» Data for analysis:
○ ○ ○ ○ ○ ○ ○

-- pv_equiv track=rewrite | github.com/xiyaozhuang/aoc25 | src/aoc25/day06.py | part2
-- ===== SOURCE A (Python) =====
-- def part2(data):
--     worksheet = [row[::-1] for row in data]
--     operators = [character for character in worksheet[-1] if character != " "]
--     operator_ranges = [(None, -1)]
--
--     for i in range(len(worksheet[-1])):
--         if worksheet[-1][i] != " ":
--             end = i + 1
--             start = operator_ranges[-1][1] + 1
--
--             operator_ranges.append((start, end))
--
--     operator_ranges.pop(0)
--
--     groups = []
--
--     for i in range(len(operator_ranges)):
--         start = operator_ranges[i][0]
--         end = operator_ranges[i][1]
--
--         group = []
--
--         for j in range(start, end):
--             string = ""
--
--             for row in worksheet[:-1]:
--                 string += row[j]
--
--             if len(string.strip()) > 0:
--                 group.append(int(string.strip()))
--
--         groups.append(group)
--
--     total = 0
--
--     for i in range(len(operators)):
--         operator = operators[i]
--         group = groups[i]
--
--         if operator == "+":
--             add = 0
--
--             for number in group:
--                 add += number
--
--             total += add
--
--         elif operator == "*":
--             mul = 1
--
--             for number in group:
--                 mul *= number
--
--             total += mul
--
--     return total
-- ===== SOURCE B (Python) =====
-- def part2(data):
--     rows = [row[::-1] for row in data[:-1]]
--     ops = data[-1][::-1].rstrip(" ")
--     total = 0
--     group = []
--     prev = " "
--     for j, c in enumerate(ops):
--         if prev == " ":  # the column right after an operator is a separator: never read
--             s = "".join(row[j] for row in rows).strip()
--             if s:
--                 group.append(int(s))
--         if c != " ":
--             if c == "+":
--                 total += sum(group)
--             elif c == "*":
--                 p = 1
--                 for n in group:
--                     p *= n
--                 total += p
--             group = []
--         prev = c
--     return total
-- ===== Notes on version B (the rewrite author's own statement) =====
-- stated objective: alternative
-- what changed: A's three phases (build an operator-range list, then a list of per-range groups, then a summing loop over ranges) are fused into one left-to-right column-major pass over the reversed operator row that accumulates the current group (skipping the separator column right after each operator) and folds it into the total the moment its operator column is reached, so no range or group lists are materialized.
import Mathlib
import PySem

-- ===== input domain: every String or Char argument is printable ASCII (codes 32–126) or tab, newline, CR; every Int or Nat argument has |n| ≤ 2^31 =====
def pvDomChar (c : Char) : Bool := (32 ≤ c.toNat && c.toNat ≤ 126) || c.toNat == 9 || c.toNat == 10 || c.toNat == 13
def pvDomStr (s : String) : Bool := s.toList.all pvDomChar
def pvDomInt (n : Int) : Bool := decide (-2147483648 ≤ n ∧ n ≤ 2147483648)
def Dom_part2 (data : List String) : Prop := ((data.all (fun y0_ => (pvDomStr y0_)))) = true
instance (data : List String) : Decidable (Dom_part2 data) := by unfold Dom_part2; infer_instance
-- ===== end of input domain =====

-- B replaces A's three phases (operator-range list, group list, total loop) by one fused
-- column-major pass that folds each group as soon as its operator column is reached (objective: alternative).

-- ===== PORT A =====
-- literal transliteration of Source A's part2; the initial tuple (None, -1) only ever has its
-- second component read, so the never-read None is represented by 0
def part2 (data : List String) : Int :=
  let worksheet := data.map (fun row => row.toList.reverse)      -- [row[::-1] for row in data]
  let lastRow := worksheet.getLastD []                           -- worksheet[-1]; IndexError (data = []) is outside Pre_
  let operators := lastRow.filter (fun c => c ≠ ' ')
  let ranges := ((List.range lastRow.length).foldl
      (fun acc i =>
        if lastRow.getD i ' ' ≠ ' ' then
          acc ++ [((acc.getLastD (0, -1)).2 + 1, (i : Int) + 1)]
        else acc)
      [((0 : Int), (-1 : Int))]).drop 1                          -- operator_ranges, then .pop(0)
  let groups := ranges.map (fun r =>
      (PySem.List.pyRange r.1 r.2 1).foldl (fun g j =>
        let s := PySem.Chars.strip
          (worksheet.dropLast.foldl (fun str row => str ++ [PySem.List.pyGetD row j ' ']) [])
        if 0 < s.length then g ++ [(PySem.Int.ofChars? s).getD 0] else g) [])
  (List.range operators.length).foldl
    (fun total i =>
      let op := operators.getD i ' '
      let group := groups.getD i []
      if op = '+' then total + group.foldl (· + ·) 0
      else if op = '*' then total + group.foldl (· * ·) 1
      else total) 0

○ ○ ○ ○ ○ ○ ○

» Your objective: Take the line above containing "let ranges := ((List.range", the line containing "(fun total i =>", and all lines in between, and copy them exactly without anything else.

» Expected answer:
  let ranges := ((List.range lastRow.length).foldl
      (fun acc i =>
        if lastRow.getD i ' ' ≠ ' ' then
          acc ++ [((acc.getLastD (0, -1)).2 + 1, (i : Int) + 1)]
        else acc)
      [((0 : Int), (-1 : Int))]).drop 1                          -- operator_ranges, then .pop(0)
  let groups := ranges.map (fun r =>
      (PySem.List.pyRange r.1 r.2 1).foldl (fun g j =>
        let s := PySem.Chars.strip
          (worksheet.dropLast.foldl (fun str row => str ++ [PySem.List.pyGetD row j ' ']) [])
        if 0 < s.length then g ++ [(PySem.Int.ofChars? s).getD 0] else g) [])
  (List.range operators.length).foldl
    (fun total i =>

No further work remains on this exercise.